You can change a value in a dictionary by referring to its key name.

For example, let’s change the value of the `year` in our stock_1 dictionary from `2014` to `2021`.

``````stock_1={
'type':'Volvo',
'color':'Black',
'year':2014
}
stock_1['year']=2021  # change the value of year from 2014 to 2021
print(stock_1)        # {'type': 'Volvo', 'color': 'Black', 'year': 2021}
``````

### Removing key:value pairs from dictionaries

To remove a `key:value` pair you can use the `del` statement. Give the key you're trying to remove and the name of the dictionary to the `del` statement. For instance, let’s remove the key `color` in our `stock_1` dictionary.

``````stock_1={
'type':'Volvo',
'color':'Black',
'year':2014
}
del stock_1['color']   # removes the key `color` and its value `Black`
print(stock_1)         # {'type': 'Volvo', 'year': 2014}
``````

Python removes the key `color` and its related value `Black`. The rest of the dictionary remains intact.
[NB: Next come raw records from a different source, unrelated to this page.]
-- the left-to-right running argmin (strict replacement) computes the first argmin
lemma foldl_step_eq_pvAmin {A : Type} (f : A -> Int) (l : List A) :
    ∀ c : A, l.foldl (fun c x => if f x < f c then x else c) c
      = ((pvAmin f (c :: l)).map Prod.fst).getD c := by
  induction l with
  | nil => intro c; simp [pvAmin]
  | cons x t ih =>
    intro c
    have := pvAmin_fst_cons_cons f c x t
    rw [List.foldl_cons, ih (if f x < f c then x else c), ← this]
    cases h : pvAmin f (c :: x :: t) with
    | none => exact absurd ((pvAmin_eq_none f _).mp h) (by simp)
    | some p => simp

-- head of PySem's insertion step
lemma insertBy_cons {A : Type} (bef : A -> A -> Bool) (x y : A) (ys : List A) :
    PySem.List.insertBy bef x (y :: ys)
      = if bef x y then x :: y :: ys else y :: PySem.List.insertBy bef x ys := rfl

lemma insertBy_cons_head {A : Type} (bef : A -> A -> Bool) (x y : A) (ys : List A) :
    ∃ t, PySem.List.insertBy bef x (y :: ys) = (if bef x y then x else y) :: t := by
  rw [insertBy_cons]
  by_cases h : bef x y
  · exact ⟨y :: ys, by simp [h]⟩
  · exact ⟨PySem.List.insertBy bef x ys, by simp [h]⟩

-- head of the insertion-sort fold: the left-to-right strict running minimum
lemma head_foldl_insertBy {A : Type} (bef : A -> A -> Bool) (l : List A) :
    ∀ (c : A) (rest : List A),
      ∃ t, l.foldl (fun acc x => PySem.List.insertBy bef x acc) (c :: rest)
            = (l.foldl (fun c x => if bef x c then x else c) c) :: t := by
  induction l with
  | nil => intro c rest; exact ⟨rest, rfl⟩
  | cons x l ih =>
    intro c rest
    obtain ⟨t0, ht0⟩ := insertBy_cons_head bef x c rest
    obtain ⟨t, ht⟩ := ih (if bef x c then x else c) t0
    exact ⟨t, by simp only [List.foldl_cons, ht0, ht]⟩

-- head of sorted(l, key) is the first argmin of key
lemma sorted_head_eq_pvAmin {A : Type} (key : A -> Int) (c : A) (l : List A) :
    ∃ t, PySem.List.sorted (c :: l) key false
          = (((pvAmin key (c :: l)).map Prod.fst).getD c) :: t := by
  rw [PySem.List.sorted_eq_foldl_insertBy]
  simp only [List.foldl_cons, PySem.List.insertBy]
  obtain ⟨t, ht⟩ := head_foldl_insertBy (fun a b => decide (key a < key b)) l c []
  have hfun : (fun (c' : A) (x : A) => if decide (key x < key c') = true then x else c')
      = fun (c' : A) (x : A) => if key x < key c' then x else c' := by
    funext a b; simp
  rw [hfun] at ht
  exact ⟨t, by rw [ht, foldl_step_eq_pvAmin key l c]⟩

-- pyRange 0 n 1 at a natural position k is k
lemma pyRange_zero_getElem? (n k : Nat) (hk : k < n) :
    (PySem.List.pyRange 0 (n : Int) 1)[k]? = some (k : Int) := by
  rw [PySem.List.pyRange_zero_natCast]
  simp [hk]

-- the two nonempty-list branches of the ports agree
lemma rs_mult_branch_eq (arr : List String) (h2 : 2 <= arr.length) :
    (PySem.List.pop? arr
        (((PySem.List.index? (arr.map pvParse)
            ((PySem.List.min? (arr.map pvParse) (fun y => y)).getD 0)).getD 0 : Nat) : Int)).getD ("", [])
      = (let order := PySem.List.sorted (PySem.List.pyRange 0 (PySem.List.len arr) 1)
                        (fun i => pvParse (PySem.List.pyGetD arr i ""))
         let j := (PySem.List.pyGet? order 0).getD 0
         (PySem.List.pyGetD arr j "",
          PySem.List.slice arr none (some j) ++ PySem.List.slice arr (some (j + 1)) none)) := by
  have hne : arr ≠ [] := by cases arr <;> simp_all
  -- the index list and its map back to arr
  have hlen : PySem.List.len arr = ((arr.length : Nat) : Int) := by
    simp [PySem.List.len_eq]
  have hmaparr : (PySem.List.pyRange 0 (PySem.List.len arr) 1).map
      (fun i => PySem.List.pyGetD arr i "") = arr := by
    simpa using PySem.List.map_pyGetD_pyRange_zero arr ""
  -- A's argmin over arr
  obtain ⟨⟨c, k⟩, ha⟩ : ∃ p, pvAmin pvParse arr = some p := by
    cases hp : pvAmin pvParse arr with
    | none => exact absurd ((pvAmin_eq_none pvParse arr).mp hp) hne
    | some p => exact ⟨p, rfl⟩
  have hminmap : PySem.List.min? (arr.map pvParse) (fun y => y) = some (pvParse c) := by
    rw [min?_eq_pvAmin, pvAmin_map pvParse (fun y => y) arr, ha]; simp
  have hidx : PySem.List.index? (arr.map pvParse) (pvParse c) = some k := pvAmin_index pvParse arr c k ha
  obtain ⟨hk, hget⟩ := pvAmin_get pvParse arr c k ha
  -- the argmin over the index list projects to (j, k) with j = k
  have hamini : pvAmin pvParse ((PySem.List.pyRange 0 (PySem.List.len arr) 1).map
      (fun i => PySem.List.pyGetD arr i "")) = some (c, k) := by rw [hmaparr]; exact ha
  rw [pvAmin_map] at hamini
  obtain ⟨⟨j, k'⟩, hj⟩ : ∃ p, pvAmin (fun i => pvParse (PySem.List.pyGetD arr i ""))
      (PySem.List.pyRange 0 (PySem.List.len arr) 1) = some p := by
    cases hp : pvAmin (fun i => pvParse (PySem.List.pyGetD arr i ""))
        (PySem.List.pyRange 0 (PySem.List.len arr) 1) with
    | none => rw [hp] at hamini; simp at hamini
    | some p => exact ⟨p, rfl⟩
  rw [hj] at hamini
  simp only [Option.map_some, Option.some.injEq, Prod.mk.injEq] at hamini
  obtain ⟨hgj, hk2⟩ := hamini
  subst hk2
  have hjk : j = (k' : Int) := by
    obtain ⟨hklen, hkel⟩ := pvAmin_get _ _ j k' hj
    have hkel2 : (PySem.List.pyRange 0 (PySem.List.len arr) 1)[k']? = some j := by
      rw [List.getElem?_eq_getElem hklen, hkel]
    rw [hlen, pyRange_zero_getElem? arr.length k' hk] at hkel2
    exact (Option.some.injEq _ _ ▸ hkel2).symm
  -- B's head of the sorted index list is j
  obtain ⟨i0, it, hrange⟩ : ∃ i0 it, PySem.List.pyRange 0 (PySem.List.len arr) 1 = i0 :: it := by
    cases hr : PySem.List.pyRange 0 (PySem.List.len arr) 1 with
    | nil => rw [hr] at hmaparr; simp only [List.map_nil] at hmaparr; exact absurd hmaparr.symm hne
    | cons i0 it => exact ⟨i0, it, rfl⟩
  obtain ⟨t, hsorted⟩ := sorted_head_eq_pvAmin (fun i => pvParse (PySem.List.pyGetD arr i "")) i0 it
  rw [hrange] at hj
  rw [hj] at hsorted
  simp only [Option.map_some, Option.getD_some] at hsorted
  -- evaluate both sides
  rw [hminmap]
  simp only [Option.getD_some]
  rw [hidx]
  simp only [Option.getD_some]
  rw [PySem.List.pop?_natCast arr k' hk]
  simp only [Option.getD_some, hrange, hsorted, PySem.List.pyGet?_zero_cons, Option.getD_some, hjk]
  have h1 : PySem.List.pyGetD arr ((k' : Nat) : Int) "" = arr[k'] := by
    rw [PySem.List.pyGetD_natCast]; simp [hk]
  have h2 : PySem.List.slice arr none (some ((k' : Nat) : Int)) = arr.take k' :=
    PySem.List.slice_to_natCast arr k'
  have h3 : PySem.List.slice arr (some (((k' : Nat) : Int) + 1)) none = arr.drop (k' + 1) := by
    have : ((k' : Nat) : Int) + 1 = (((k' + 1 : Nat)) : Int) := by push_cast; ring
    rw [this, PySem.List.slice_from_natCast]
  rw [h1, h2, h3, hget, List.eraseIdx_eq_take_drop_succ]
### Looping through a dictionary

To access everything stored in a dictionary, you can loop through the dictionary using a `for` loop.

Assuming we have the names and models stored in a cars dictionary, we can access the name and model of each car using a `for` loop as follows:

``````cars={
'Volvo':'V90',
'Skyline':'R32',
'Subaru':'2019WRX'
}
for name, model in cars.items():   # method `item()` returns a list of key value pairs
print(name, ":", model)
# Volvo : V90
# Skyline : R32
# Subaru : 2019WRX
``````

In the example above, the `for` loop stores the key in the variable `name` and its value in the variable `model`.

### Conclusion

In this tutorial, we have gained an understanding of lists and dictionaries on how to:

• Access, alter and remove elements in both lists and dictionaries.
• Loop through dictionaries and lists.
• Sort and slice a list.

Happy coding!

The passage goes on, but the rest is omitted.